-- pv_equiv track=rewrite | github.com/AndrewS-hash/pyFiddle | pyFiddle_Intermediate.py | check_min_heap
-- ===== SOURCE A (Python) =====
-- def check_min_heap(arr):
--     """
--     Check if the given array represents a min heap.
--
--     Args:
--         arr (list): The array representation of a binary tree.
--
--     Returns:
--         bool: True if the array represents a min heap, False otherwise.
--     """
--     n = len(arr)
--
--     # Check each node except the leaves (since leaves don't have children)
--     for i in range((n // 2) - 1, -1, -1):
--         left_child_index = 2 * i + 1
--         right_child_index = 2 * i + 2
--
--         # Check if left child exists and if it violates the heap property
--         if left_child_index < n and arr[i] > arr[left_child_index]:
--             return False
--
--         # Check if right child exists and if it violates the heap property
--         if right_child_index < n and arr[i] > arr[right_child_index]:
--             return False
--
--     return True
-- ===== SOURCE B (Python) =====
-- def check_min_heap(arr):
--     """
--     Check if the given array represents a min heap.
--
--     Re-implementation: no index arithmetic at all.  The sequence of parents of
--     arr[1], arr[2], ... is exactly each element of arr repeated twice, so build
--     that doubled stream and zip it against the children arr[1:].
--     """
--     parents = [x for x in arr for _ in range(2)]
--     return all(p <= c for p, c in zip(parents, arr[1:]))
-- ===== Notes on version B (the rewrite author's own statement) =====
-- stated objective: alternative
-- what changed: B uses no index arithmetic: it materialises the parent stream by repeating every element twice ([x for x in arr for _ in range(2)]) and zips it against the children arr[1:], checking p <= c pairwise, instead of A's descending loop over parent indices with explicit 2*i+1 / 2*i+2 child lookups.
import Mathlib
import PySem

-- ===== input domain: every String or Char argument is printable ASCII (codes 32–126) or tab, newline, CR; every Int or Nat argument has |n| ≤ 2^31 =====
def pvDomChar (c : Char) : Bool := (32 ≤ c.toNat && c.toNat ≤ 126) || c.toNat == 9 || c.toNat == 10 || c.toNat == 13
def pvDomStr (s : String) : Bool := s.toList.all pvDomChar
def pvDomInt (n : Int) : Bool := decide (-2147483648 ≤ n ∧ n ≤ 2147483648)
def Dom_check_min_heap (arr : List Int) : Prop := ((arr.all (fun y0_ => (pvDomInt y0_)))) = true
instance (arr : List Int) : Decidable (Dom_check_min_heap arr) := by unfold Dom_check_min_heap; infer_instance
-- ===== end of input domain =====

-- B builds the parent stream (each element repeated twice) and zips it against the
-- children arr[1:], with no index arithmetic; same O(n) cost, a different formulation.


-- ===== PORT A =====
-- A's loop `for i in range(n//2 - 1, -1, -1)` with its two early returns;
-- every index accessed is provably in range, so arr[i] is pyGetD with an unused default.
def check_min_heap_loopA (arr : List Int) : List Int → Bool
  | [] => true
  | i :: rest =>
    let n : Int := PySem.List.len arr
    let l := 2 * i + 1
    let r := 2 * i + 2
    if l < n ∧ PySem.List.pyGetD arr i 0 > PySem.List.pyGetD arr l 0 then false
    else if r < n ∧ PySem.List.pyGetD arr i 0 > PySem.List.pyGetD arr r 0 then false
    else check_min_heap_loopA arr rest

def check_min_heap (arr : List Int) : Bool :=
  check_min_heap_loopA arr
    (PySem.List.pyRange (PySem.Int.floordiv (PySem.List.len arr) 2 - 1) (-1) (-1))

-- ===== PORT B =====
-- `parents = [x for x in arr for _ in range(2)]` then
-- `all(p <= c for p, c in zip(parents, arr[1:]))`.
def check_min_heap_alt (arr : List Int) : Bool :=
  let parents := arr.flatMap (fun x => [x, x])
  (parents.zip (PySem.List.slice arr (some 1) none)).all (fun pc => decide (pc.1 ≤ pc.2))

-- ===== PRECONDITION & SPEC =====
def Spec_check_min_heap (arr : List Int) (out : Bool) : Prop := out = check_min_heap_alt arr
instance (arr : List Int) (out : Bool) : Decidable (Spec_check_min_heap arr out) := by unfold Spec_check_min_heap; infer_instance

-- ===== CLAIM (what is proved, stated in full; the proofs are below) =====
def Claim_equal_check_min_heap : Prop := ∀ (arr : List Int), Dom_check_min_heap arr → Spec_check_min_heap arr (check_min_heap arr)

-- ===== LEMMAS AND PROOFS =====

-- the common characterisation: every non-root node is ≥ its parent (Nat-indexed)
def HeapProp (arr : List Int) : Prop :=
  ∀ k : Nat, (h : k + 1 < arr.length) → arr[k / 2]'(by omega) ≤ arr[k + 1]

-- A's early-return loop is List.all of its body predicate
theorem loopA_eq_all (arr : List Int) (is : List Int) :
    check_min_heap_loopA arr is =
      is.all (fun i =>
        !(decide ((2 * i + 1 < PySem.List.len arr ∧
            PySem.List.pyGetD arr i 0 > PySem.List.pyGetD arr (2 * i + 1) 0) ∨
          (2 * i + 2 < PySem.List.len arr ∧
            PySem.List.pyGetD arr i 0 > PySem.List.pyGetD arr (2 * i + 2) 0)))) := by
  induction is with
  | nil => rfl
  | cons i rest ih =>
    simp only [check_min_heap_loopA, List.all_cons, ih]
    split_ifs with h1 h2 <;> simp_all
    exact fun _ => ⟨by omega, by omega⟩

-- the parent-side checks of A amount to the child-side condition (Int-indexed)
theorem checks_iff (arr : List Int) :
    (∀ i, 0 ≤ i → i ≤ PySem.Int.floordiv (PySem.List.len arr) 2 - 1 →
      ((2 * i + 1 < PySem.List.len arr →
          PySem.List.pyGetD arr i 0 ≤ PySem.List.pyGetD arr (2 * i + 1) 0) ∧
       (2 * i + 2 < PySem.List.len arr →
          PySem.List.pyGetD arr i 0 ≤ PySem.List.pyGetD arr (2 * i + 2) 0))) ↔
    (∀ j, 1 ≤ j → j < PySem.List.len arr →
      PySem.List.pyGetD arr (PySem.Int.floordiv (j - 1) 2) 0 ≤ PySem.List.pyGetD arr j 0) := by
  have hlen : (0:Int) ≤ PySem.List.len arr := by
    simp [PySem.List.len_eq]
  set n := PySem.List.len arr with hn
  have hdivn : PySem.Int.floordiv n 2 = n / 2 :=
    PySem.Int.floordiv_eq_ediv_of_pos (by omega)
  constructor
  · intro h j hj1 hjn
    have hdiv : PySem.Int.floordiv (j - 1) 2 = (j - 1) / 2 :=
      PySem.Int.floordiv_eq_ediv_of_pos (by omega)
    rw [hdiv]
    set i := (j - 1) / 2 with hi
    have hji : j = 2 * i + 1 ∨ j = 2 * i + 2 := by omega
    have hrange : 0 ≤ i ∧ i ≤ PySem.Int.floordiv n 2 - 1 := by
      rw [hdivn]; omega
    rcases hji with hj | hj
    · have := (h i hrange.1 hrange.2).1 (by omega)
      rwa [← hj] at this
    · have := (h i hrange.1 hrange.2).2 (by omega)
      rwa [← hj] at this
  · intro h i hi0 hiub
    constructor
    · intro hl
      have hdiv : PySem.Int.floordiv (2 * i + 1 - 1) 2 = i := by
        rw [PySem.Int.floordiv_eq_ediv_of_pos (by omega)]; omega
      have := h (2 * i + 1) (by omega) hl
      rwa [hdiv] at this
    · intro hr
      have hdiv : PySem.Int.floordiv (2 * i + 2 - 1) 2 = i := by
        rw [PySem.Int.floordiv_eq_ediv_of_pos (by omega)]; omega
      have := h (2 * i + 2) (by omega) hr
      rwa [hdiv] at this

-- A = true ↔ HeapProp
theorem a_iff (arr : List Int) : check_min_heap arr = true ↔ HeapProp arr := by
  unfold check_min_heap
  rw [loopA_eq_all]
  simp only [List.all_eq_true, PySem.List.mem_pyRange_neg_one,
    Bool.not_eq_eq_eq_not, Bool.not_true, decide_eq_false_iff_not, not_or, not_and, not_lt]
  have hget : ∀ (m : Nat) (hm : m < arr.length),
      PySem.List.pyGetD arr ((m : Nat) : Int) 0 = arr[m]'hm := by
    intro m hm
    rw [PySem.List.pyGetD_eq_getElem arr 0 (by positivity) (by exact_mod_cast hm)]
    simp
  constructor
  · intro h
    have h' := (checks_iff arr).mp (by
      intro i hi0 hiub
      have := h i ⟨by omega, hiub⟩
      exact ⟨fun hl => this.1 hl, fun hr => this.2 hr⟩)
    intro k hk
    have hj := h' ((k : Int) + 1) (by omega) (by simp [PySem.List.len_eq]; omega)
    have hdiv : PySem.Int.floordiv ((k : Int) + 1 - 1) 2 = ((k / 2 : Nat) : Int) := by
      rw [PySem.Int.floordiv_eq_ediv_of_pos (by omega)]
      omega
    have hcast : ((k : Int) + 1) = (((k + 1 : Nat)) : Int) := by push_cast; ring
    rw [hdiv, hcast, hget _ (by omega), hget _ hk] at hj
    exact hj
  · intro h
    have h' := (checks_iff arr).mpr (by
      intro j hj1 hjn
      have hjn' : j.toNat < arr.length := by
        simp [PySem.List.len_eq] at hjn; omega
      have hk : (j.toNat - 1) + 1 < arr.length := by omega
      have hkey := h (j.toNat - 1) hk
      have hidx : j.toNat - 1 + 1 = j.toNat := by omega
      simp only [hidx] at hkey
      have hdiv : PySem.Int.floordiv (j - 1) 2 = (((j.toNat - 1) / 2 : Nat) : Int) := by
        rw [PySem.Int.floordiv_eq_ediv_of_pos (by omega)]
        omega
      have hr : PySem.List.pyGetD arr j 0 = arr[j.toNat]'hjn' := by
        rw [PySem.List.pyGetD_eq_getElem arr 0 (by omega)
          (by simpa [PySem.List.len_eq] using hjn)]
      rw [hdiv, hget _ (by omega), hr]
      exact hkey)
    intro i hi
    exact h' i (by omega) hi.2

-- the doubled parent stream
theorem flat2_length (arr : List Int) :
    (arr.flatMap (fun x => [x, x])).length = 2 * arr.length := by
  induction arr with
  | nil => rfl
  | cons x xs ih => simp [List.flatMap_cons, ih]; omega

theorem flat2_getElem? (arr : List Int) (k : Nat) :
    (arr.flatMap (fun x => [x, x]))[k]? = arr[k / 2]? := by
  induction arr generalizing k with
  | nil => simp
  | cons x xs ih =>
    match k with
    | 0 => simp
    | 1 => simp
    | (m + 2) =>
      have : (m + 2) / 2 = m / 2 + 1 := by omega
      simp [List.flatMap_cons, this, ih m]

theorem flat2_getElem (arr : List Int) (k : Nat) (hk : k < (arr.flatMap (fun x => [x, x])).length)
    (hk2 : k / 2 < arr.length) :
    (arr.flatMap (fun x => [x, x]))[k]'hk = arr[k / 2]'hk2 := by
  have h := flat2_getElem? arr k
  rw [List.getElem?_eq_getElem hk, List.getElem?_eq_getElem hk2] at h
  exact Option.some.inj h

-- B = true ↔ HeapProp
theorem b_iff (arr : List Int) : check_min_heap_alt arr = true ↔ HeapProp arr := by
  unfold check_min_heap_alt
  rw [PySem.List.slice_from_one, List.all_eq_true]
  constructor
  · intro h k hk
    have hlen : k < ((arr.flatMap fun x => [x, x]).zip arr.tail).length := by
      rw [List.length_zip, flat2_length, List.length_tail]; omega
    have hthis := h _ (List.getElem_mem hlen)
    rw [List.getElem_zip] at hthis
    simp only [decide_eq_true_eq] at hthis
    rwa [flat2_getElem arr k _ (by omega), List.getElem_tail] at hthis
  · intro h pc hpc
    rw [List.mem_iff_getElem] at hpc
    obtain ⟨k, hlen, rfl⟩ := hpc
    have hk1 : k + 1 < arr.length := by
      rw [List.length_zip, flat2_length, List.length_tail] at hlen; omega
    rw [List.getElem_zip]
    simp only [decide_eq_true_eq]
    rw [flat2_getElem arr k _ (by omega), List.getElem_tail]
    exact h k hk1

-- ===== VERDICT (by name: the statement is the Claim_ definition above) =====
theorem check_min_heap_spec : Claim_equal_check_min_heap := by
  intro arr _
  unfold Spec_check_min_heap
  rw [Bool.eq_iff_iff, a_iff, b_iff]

━━━━━━━━━━

→ **Problem statement**:
Output only the number of lines in the data above that include the word "stated".

→ **Result of this task**:
2